Saved data entries:
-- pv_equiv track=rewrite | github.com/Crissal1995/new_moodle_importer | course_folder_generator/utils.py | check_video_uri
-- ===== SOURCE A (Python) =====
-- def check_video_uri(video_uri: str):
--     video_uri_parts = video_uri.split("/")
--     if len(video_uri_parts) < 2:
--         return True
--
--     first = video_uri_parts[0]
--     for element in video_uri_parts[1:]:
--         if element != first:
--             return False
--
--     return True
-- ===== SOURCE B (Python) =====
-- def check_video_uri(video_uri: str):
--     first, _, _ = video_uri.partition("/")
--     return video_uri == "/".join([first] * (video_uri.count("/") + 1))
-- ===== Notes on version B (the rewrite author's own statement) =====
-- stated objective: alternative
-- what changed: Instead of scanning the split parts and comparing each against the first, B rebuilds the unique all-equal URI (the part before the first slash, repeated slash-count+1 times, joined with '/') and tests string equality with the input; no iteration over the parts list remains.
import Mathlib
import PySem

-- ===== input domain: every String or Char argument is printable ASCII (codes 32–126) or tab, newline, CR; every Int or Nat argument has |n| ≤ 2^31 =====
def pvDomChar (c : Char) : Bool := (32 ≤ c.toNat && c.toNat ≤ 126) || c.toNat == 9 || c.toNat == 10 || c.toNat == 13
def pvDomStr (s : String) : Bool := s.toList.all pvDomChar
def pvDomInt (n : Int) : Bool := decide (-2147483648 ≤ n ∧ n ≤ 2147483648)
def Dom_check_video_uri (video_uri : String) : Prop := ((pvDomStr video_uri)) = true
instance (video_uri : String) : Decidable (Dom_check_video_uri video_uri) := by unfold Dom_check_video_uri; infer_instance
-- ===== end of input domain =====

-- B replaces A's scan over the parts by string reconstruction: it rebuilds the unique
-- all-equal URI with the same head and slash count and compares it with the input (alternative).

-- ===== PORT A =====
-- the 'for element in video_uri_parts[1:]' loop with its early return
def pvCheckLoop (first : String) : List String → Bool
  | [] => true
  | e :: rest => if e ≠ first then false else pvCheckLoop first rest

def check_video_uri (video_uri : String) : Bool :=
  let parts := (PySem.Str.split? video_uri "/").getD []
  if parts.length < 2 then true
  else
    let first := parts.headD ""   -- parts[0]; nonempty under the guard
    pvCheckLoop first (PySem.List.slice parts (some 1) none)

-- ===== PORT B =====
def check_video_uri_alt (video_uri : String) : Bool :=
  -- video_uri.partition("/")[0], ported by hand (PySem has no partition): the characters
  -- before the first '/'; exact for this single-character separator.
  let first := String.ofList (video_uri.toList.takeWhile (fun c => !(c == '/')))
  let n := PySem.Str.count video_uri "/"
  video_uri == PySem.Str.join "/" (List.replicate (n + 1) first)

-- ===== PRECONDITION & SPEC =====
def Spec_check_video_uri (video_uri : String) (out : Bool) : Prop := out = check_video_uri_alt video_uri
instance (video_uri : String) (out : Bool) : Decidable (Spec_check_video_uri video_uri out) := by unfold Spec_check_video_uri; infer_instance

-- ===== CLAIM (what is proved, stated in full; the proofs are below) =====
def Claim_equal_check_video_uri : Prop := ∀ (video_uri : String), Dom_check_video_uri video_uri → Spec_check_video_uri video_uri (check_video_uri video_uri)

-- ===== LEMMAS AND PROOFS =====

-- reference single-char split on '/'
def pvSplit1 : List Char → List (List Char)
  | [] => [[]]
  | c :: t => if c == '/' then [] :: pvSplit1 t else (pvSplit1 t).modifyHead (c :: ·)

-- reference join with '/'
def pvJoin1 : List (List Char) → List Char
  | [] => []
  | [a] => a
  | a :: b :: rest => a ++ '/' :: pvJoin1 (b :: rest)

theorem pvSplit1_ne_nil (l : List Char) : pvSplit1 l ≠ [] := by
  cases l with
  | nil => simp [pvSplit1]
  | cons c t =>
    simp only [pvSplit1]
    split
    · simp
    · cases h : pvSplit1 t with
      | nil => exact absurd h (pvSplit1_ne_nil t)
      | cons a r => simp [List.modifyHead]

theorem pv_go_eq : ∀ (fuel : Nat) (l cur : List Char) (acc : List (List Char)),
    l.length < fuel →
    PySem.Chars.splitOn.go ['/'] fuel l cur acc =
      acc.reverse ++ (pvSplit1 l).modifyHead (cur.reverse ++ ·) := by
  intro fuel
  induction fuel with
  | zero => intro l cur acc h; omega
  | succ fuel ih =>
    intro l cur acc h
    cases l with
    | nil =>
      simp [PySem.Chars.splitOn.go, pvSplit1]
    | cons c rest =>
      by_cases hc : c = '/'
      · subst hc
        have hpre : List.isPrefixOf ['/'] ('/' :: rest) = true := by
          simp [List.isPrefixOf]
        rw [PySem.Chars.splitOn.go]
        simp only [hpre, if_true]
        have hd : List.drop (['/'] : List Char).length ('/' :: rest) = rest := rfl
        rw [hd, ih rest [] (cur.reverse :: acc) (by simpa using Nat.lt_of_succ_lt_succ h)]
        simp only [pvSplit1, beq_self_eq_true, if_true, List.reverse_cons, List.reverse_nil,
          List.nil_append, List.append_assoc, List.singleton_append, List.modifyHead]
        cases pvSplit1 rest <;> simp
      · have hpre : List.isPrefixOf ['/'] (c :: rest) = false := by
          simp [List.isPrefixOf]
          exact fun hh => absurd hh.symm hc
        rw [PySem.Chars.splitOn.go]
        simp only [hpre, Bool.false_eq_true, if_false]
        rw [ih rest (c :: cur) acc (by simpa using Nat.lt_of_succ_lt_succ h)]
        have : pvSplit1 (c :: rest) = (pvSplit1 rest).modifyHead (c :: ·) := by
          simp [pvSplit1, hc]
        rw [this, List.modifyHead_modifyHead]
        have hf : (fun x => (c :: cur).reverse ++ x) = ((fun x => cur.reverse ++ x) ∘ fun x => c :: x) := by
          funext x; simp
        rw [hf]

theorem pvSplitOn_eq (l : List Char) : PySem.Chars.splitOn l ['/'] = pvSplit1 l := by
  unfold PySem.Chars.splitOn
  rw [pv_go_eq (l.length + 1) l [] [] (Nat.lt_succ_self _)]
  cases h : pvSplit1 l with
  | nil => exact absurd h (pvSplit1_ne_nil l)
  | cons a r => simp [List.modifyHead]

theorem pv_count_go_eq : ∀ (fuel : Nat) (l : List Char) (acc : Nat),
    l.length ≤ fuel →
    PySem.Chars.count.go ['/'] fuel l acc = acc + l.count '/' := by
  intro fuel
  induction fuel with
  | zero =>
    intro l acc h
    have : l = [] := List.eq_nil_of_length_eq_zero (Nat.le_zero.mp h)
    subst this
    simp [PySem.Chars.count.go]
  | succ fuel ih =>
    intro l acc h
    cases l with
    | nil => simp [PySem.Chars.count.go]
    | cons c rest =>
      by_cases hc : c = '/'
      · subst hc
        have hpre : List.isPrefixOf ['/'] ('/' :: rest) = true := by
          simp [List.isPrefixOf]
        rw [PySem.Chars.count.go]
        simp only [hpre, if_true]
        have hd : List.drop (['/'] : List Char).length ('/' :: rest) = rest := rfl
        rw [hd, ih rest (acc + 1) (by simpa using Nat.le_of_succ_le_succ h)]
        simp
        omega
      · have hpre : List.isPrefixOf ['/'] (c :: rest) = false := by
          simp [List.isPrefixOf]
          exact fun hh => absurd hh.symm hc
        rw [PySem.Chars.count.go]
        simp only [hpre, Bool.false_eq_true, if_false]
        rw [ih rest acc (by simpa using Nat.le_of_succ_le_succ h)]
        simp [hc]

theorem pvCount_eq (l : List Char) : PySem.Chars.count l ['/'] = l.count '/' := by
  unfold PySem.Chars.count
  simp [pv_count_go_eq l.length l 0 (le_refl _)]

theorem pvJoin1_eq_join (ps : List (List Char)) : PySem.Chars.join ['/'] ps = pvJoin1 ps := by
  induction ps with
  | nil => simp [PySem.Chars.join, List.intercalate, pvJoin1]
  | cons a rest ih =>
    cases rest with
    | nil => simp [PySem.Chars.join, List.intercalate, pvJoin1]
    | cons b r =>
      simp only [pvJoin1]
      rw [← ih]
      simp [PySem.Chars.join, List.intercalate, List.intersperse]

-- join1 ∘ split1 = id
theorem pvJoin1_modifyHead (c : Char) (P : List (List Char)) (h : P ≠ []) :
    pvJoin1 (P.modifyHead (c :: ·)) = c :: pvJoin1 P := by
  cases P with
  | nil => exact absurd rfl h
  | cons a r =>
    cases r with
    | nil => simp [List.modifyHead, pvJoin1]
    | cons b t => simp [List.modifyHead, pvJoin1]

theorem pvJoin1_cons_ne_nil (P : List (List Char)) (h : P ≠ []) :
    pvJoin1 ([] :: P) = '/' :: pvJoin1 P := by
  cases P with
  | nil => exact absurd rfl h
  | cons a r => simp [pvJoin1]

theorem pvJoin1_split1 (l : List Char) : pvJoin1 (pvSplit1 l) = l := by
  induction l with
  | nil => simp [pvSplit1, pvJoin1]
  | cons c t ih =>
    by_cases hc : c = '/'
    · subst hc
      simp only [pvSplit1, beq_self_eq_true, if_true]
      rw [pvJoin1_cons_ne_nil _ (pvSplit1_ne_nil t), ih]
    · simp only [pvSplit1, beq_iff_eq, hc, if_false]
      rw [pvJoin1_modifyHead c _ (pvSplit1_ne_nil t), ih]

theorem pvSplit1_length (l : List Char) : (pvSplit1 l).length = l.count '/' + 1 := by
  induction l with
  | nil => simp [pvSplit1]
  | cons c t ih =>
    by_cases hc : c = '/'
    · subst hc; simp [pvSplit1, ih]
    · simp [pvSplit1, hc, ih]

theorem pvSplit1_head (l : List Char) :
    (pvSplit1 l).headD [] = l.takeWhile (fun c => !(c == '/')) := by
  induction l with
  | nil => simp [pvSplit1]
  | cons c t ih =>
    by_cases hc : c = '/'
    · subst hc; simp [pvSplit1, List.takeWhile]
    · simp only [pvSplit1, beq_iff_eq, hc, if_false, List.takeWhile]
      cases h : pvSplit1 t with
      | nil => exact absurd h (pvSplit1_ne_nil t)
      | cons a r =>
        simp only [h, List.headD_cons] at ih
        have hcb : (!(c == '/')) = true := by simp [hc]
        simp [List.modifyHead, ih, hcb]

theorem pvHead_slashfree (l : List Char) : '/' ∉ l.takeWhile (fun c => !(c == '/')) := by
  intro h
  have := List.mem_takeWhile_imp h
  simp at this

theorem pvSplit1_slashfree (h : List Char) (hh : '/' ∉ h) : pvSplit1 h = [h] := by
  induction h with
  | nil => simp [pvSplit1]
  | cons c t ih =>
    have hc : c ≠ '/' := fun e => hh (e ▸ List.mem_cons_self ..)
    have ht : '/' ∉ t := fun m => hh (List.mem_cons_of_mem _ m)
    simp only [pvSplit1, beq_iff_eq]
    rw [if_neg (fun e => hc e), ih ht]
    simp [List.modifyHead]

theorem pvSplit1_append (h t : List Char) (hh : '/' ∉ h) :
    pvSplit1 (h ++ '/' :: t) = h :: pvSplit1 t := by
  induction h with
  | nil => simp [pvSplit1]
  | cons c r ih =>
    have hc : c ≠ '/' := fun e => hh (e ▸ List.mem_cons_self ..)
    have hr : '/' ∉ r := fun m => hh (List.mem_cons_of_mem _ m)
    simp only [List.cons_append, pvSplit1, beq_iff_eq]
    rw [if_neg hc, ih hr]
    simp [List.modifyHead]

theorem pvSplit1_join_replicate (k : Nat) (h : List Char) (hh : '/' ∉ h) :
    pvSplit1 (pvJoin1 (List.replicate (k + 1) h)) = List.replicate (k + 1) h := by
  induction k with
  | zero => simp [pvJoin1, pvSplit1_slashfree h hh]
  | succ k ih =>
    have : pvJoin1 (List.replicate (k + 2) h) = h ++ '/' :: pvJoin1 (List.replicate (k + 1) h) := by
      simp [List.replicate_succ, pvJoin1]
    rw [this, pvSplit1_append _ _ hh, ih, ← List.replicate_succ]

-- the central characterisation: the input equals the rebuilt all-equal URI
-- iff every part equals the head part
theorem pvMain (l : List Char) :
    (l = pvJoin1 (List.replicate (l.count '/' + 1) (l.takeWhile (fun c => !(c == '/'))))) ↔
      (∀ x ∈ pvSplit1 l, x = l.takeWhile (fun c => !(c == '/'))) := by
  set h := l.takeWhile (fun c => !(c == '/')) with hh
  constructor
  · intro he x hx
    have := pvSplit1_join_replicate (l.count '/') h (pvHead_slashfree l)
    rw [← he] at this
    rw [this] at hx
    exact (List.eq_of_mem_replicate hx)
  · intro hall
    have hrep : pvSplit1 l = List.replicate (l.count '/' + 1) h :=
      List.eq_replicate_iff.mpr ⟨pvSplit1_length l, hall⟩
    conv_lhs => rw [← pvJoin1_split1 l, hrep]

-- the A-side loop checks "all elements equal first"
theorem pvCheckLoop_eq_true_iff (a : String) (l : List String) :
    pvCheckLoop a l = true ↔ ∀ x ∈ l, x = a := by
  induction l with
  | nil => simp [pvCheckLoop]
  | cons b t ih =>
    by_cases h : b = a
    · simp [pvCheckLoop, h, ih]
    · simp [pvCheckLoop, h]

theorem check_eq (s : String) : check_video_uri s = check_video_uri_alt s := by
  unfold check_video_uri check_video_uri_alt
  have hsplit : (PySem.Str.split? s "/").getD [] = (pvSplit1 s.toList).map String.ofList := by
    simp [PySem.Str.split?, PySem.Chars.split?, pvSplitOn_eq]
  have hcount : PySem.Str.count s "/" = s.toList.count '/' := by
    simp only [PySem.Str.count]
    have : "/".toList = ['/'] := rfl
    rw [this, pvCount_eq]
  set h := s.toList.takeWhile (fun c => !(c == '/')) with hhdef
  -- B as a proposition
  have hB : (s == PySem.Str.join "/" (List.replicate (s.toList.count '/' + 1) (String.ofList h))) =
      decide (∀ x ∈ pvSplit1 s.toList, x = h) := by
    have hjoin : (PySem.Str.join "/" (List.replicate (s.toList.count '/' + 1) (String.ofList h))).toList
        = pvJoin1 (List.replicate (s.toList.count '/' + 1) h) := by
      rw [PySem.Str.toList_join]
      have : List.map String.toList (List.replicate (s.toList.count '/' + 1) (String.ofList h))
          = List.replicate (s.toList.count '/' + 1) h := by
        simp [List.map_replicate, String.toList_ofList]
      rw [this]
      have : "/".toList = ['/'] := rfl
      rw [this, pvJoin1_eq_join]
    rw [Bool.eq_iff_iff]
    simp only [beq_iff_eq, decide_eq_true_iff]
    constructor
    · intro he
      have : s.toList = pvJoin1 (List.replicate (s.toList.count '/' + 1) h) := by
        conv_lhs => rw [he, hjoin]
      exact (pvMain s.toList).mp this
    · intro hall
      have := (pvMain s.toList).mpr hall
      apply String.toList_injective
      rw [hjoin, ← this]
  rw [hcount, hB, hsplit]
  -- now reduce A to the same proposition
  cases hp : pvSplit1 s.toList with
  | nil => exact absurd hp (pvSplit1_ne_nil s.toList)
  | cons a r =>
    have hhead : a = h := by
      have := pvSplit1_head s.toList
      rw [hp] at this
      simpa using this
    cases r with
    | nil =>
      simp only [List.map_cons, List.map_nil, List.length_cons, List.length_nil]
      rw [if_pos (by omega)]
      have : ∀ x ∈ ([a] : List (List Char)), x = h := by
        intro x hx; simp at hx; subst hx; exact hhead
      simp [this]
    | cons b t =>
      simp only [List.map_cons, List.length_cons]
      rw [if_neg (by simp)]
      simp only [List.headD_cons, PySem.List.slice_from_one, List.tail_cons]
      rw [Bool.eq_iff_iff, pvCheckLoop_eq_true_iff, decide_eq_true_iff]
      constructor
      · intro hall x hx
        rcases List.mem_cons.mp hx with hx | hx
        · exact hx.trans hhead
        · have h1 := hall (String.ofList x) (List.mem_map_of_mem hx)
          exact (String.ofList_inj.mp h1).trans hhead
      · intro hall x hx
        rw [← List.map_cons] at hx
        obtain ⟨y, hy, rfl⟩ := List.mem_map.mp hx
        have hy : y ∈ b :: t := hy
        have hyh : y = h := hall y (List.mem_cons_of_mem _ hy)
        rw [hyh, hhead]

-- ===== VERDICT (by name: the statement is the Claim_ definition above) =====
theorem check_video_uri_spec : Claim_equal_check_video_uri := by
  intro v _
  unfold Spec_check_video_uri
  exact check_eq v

| Exercise requirements |
Output the records above exactly, from their first line through the line that contains "-- stated objective: alternative", and add nothing.

| Completed exercise |
-- pv_equiv track=rewrite | github.com/Crissal1995/new_moodle_importer | course_folder_generator/utils.py | check_video_uri
-- ===== SOURCE A (Python) =====
-- def check_video_uri(video_uri: str):
--     video_uri_parts = video_uri.split("/")
--     if len(video_uri_parts) < 2:
--         return True
--
--     first = video_uri_parts[0]
--     for element in video_uri_parts[1:]:
--         if element != first:
--             return False
--
--     return True
-- ===== SOURCE B (Python) =====
-- def check_video_uri(video_uri: str):
--     first, _, _ = video_uri.partition("/")
--     return video_uri == "/".join([first] * (video_uri.count("/") + 1))
-- ===== Notes on version B (the rewrite author's own statement) =====
-- stated objective: alternative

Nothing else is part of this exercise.